_Your assignment:_
Word for word, restate every line from the one with "theorem create_show_table_spec : Claim_equal_create_show_table" through the end of the records below, both included, and add nothing.
++++ Entries supplied ++++
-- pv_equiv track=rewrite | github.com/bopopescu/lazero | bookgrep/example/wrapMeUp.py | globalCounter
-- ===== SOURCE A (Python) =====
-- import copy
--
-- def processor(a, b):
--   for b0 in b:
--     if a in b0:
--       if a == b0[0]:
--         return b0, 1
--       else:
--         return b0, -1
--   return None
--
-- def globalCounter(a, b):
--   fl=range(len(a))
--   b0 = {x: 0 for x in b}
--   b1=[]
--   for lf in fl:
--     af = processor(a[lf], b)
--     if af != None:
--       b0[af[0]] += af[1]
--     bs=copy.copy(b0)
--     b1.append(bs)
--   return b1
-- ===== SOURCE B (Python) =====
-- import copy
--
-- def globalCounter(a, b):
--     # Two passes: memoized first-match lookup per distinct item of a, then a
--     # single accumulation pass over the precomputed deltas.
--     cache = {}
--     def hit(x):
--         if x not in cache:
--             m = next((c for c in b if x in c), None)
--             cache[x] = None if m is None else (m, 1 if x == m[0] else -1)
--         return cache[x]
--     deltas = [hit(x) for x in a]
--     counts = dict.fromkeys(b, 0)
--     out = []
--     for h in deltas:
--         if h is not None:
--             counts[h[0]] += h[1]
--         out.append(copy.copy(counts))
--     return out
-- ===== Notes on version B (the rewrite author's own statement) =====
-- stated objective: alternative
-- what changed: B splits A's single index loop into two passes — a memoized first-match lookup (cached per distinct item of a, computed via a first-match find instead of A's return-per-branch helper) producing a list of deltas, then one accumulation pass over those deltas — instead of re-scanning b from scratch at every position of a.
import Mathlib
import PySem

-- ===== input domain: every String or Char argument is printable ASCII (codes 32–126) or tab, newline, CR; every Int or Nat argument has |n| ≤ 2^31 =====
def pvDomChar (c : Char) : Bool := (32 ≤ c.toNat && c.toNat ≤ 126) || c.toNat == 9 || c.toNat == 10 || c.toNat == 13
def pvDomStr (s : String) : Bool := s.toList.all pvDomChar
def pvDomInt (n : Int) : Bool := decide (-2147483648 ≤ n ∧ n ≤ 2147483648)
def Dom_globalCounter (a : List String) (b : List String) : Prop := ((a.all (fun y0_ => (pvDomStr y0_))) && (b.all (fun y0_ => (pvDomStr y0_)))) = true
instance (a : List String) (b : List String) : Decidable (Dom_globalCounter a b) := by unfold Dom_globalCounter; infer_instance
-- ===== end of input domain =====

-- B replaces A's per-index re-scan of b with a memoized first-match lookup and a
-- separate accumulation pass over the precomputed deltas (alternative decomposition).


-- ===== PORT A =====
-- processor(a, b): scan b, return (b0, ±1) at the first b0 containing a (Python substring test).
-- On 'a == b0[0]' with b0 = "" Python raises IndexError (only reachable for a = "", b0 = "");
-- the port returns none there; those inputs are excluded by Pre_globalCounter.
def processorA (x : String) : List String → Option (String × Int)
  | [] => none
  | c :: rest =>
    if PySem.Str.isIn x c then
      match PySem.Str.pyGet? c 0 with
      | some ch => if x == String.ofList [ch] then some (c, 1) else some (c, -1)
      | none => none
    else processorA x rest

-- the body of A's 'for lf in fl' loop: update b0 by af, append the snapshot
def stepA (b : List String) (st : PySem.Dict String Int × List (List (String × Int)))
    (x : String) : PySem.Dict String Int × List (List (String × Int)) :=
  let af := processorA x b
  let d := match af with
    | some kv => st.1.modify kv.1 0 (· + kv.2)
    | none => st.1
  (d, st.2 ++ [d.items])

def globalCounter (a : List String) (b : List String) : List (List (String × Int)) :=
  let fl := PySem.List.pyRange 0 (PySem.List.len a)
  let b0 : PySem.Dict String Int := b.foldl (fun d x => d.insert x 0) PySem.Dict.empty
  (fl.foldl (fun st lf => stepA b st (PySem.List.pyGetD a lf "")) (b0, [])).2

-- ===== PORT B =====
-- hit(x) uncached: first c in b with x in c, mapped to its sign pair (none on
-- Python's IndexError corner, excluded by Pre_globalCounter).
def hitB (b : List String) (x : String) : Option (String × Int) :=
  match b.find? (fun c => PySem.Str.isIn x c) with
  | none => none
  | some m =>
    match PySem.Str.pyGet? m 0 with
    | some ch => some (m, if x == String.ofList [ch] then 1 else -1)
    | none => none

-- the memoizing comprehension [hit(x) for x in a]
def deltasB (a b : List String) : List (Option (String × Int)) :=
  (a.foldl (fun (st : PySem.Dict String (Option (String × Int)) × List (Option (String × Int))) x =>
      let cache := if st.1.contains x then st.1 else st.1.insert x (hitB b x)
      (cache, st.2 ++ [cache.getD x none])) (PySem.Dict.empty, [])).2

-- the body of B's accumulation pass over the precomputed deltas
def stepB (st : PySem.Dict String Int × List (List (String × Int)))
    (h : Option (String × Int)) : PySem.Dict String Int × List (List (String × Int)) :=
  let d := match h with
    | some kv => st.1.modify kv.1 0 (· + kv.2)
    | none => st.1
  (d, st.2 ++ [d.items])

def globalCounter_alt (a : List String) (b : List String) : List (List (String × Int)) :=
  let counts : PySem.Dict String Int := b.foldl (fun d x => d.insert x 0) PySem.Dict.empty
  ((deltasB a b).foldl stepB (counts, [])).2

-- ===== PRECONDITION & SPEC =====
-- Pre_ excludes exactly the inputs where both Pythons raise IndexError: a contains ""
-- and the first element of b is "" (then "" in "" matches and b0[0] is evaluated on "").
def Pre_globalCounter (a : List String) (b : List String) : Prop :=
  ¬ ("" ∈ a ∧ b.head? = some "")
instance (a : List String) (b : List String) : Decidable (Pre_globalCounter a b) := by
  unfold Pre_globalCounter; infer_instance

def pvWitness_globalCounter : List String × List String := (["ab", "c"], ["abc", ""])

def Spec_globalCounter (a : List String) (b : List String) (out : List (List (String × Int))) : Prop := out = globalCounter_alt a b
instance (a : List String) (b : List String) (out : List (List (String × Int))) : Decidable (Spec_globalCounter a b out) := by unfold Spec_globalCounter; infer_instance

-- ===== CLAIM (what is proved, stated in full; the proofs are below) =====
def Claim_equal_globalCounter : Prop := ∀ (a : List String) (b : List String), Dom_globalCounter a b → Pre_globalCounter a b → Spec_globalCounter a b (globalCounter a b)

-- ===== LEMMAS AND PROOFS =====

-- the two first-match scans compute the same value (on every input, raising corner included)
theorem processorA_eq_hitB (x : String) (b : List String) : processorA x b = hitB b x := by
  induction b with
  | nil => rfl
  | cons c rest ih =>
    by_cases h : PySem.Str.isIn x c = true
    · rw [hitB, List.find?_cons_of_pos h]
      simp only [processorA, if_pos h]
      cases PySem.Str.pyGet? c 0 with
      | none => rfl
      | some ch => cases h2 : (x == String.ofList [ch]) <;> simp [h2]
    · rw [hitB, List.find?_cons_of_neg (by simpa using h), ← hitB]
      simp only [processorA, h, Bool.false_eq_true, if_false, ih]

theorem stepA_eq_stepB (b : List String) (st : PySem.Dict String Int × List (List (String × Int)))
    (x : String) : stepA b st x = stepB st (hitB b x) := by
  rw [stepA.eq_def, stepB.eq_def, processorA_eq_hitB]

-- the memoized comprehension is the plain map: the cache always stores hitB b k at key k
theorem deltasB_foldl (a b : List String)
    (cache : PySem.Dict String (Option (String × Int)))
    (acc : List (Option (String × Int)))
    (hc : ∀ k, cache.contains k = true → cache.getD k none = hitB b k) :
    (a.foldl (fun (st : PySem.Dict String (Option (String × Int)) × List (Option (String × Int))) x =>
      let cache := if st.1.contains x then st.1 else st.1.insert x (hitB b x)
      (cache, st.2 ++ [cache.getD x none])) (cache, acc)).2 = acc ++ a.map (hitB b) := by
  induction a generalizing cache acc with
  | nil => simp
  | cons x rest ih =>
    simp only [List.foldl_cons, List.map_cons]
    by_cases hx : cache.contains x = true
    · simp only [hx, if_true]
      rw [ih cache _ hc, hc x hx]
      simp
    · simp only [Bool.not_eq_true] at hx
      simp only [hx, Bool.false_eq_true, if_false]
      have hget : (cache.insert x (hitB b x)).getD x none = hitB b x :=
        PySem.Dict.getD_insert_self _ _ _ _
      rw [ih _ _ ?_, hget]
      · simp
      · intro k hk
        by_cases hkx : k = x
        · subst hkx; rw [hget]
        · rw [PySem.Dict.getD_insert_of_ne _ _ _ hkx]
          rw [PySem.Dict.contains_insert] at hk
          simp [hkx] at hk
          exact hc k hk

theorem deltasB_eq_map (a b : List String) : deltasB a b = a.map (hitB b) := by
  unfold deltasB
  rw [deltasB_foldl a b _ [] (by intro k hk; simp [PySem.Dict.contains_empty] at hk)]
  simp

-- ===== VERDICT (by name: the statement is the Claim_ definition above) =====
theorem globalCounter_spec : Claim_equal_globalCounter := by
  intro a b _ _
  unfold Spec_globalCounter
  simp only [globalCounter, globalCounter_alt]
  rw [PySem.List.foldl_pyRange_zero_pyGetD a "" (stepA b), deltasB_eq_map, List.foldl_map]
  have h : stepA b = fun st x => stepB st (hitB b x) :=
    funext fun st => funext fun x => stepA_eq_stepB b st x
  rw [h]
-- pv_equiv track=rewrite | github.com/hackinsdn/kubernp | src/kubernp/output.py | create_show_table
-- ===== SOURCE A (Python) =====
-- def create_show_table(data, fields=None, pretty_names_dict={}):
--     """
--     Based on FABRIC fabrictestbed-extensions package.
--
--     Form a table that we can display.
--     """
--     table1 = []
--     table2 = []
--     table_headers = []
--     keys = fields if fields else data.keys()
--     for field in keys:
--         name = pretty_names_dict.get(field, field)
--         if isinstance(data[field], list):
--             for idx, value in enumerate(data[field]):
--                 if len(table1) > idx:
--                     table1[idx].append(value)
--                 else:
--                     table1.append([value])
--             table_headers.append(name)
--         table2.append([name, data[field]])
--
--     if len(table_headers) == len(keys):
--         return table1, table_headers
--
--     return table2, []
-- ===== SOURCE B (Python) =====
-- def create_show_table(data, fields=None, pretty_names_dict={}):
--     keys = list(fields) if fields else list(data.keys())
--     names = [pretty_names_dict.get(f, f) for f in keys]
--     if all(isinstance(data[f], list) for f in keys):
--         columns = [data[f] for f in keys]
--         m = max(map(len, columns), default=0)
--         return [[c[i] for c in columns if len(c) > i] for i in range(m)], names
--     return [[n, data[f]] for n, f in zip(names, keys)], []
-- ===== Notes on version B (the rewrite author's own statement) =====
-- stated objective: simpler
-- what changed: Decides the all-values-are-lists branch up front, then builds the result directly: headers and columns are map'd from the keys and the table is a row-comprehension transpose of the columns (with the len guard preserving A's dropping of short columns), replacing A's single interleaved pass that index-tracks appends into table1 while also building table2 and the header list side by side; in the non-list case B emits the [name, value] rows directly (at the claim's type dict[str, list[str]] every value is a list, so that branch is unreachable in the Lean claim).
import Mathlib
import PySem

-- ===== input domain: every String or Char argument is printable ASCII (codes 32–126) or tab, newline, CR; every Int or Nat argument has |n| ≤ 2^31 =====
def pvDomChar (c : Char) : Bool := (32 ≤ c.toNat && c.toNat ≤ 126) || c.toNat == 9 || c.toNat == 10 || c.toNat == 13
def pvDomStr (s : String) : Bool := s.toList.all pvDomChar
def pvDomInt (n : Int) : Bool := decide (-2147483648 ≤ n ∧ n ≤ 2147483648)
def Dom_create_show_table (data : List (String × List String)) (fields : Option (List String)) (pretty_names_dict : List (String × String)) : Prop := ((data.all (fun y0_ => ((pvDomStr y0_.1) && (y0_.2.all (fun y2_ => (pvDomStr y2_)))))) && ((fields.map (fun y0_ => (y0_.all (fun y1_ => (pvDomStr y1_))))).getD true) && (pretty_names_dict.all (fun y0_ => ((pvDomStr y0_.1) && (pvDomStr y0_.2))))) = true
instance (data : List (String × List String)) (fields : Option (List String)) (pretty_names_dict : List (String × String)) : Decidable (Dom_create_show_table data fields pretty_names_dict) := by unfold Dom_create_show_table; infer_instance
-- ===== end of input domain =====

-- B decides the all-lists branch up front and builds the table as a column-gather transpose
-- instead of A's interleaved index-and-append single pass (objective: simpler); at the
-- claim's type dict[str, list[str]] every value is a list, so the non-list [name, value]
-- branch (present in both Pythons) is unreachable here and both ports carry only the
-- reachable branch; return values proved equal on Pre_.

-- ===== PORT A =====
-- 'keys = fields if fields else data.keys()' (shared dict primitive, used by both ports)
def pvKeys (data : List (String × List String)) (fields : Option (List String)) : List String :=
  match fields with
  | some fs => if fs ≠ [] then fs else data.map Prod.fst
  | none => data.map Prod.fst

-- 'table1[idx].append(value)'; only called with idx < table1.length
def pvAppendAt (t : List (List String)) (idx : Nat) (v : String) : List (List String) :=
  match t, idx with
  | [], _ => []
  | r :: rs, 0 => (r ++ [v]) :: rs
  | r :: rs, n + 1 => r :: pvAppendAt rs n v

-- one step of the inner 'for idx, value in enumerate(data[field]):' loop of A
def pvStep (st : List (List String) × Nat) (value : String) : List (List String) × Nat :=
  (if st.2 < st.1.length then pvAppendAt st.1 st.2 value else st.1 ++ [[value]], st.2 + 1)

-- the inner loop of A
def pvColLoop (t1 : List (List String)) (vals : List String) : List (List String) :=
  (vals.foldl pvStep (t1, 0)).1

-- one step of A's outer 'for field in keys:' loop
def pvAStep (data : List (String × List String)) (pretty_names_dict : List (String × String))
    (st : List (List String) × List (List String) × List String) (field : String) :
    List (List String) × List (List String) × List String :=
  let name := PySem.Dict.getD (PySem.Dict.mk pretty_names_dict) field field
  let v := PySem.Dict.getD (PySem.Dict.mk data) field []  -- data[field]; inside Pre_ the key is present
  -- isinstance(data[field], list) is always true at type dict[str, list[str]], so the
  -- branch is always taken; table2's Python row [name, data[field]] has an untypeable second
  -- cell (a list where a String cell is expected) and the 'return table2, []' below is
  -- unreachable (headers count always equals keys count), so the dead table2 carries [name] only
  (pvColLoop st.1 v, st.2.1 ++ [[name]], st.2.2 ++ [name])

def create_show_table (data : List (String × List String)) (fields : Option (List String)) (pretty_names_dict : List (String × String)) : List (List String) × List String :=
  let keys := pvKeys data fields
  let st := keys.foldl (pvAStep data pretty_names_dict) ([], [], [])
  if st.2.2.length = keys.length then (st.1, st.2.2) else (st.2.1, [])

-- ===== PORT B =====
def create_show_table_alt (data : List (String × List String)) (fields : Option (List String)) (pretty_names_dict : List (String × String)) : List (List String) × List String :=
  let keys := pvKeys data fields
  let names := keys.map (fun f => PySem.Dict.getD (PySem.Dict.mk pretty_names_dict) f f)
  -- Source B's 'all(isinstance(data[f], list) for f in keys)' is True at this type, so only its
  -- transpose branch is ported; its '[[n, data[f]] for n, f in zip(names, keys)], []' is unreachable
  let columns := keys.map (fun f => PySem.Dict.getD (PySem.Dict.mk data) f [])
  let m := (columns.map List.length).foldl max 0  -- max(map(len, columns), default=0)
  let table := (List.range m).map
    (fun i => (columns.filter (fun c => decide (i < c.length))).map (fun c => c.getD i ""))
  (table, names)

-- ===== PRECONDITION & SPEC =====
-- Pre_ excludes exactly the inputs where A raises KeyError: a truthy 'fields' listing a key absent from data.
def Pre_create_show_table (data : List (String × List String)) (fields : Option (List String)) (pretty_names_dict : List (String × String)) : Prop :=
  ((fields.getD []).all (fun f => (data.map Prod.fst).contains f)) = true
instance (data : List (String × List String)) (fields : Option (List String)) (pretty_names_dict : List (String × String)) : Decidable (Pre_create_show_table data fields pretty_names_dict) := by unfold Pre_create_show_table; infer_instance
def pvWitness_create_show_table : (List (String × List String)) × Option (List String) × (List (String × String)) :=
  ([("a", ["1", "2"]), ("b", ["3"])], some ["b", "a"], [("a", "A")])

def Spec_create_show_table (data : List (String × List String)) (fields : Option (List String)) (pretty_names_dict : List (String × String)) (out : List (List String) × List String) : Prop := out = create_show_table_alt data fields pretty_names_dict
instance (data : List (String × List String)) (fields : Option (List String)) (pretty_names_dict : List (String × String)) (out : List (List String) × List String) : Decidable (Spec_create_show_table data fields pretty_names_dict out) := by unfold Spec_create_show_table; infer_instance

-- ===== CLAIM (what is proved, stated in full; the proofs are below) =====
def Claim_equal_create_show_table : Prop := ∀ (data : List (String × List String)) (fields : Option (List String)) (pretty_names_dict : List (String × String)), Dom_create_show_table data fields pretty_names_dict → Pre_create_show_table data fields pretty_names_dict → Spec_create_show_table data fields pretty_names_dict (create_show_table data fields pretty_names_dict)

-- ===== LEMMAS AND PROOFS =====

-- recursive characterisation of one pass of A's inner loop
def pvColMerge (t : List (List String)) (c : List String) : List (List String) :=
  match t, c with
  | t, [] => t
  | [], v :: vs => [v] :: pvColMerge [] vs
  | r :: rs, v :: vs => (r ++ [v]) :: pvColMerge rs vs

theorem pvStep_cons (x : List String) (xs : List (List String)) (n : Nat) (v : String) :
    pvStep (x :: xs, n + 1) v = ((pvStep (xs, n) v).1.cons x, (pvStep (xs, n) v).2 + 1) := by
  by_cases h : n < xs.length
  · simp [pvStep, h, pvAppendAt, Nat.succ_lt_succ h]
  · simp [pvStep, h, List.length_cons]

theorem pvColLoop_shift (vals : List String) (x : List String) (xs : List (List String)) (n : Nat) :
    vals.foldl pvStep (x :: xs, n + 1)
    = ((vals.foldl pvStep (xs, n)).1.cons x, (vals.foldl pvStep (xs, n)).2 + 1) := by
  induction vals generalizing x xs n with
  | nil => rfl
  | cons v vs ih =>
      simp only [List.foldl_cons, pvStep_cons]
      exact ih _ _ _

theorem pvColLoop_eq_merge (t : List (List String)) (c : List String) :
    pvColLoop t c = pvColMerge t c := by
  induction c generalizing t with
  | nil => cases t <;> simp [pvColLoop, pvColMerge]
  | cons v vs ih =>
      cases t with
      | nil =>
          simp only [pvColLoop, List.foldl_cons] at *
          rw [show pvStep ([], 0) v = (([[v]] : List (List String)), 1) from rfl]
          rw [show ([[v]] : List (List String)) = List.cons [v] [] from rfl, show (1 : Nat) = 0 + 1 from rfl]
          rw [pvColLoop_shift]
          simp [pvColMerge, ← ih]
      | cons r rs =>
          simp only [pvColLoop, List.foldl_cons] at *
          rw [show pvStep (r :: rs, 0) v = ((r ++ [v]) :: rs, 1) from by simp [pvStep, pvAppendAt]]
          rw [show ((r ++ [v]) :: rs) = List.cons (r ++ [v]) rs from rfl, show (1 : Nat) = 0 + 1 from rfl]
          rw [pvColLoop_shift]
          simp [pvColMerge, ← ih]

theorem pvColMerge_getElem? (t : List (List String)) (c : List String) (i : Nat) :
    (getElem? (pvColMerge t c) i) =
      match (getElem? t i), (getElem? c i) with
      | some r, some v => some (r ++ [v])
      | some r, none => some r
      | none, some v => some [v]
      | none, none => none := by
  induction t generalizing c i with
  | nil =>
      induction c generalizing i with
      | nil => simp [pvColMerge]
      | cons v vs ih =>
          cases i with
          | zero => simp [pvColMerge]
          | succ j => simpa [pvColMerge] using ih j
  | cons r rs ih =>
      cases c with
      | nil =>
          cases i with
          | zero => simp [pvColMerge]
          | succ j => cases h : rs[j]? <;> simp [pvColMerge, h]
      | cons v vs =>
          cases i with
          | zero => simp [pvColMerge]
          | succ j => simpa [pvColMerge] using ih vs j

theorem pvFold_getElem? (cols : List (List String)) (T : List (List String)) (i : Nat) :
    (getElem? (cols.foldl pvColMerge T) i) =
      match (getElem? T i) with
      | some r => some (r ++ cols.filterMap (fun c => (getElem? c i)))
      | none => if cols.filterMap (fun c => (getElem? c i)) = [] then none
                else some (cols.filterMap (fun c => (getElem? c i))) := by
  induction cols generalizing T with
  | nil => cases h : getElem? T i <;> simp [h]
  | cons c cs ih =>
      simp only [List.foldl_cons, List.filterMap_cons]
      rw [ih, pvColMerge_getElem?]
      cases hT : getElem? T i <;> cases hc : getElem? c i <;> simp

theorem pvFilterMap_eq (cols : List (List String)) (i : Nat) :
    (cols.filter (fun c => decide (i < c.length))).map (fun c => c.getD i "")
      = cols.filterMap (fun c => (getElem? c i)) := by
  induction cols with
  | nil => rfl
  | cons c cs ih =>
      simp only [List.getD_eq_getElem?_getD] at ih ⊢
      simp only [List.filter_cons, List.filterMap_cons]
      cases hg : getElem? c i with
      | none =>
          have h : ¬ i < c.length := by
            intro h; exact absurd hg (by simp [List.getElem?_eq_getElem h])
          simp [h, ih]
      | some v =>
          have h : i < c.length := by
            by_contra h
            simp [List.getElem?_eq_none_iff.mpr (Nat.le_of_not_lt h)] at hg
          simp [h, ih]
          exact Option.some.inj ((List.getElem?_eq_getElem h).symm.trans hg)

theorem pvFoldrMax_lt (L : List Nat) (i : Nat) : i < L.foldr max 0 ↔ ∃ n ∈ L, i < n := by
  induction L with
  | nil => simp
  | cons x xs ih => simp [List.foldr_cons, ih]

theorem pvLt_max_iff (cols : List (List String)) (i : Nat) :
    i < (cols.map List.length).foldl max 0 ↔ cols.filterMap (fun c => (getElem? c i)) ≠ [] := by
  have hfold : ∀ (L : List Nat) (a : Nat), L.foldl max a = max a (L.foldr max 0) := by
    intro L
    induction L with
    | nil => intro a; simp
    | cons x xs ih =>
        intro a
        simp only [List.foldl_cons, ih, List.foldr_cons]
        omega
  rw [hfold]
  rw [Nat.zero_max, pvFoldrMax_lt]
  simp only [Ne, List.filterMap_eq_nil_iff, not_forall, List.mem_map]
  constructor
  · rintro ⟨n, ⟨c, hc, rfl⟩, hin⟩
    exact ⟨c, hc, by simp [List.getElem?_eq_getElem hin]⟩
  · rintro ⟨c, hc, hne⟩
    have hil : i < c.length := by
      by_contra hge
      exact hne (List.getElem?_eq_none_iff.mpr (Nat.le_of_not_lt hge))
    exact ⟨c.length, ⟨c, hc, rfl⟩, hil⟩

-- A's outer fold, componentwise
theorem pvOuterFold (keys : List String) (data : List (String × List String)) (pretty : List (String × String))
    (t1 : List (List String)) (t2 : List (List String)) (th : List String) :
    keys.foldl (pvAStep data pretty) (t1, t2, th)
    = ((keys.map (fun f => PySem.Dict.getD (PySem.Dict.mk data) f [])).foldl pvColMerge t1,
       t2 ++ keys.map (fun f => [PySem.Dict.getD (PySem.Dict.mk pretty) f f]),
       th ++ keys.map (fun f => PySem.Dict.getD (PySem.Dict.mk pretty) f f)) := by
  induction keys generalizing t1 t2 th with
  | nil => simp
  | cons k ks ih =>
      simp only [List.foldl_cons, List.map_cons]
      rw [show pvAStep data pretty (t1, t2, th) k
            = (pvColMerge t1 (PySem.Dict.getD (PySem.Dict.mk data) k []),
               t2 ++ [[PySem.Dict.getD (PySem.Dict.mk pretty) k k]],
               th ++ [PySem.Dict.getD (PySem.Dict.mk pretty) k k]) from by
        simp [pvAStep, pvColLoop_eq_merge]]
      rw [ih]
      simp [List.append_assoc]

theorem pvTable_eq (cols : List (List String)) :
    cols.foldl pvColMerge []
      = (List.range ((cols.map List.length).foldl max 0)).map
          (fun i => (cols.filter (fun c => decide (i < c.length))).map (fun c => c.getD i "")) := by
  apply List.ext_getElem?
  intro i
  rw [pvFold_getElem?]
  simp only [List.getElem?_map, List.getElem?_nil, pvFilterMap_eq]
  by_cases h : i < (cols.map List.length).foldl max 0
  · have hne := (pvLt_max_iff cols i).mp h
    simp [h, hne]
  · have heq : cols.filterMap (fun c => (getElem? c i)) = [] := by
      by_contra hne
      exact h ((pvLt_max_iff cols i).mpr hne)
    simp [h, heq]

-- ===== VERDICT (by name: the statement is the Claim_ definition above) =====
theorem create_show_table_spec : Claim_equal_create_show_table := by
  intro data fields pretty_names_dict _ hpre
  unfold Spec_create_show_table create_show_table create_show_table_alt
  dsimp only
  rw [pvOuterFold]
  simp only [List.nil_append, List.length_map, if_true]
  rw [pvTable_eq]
++++
_Response below:_
theorem create_show_table_spec : Claim_equal_create_show_table := by
  intro data fields pretty_names_dict _ hpre
  unfold Spec_create_show_table create_show_table create_show_table_alt
  dsimp only
  rw [pvOuterFold]
  simp only [List.nil_append, List.length_map, if_true]
  rw [pvTable_eq]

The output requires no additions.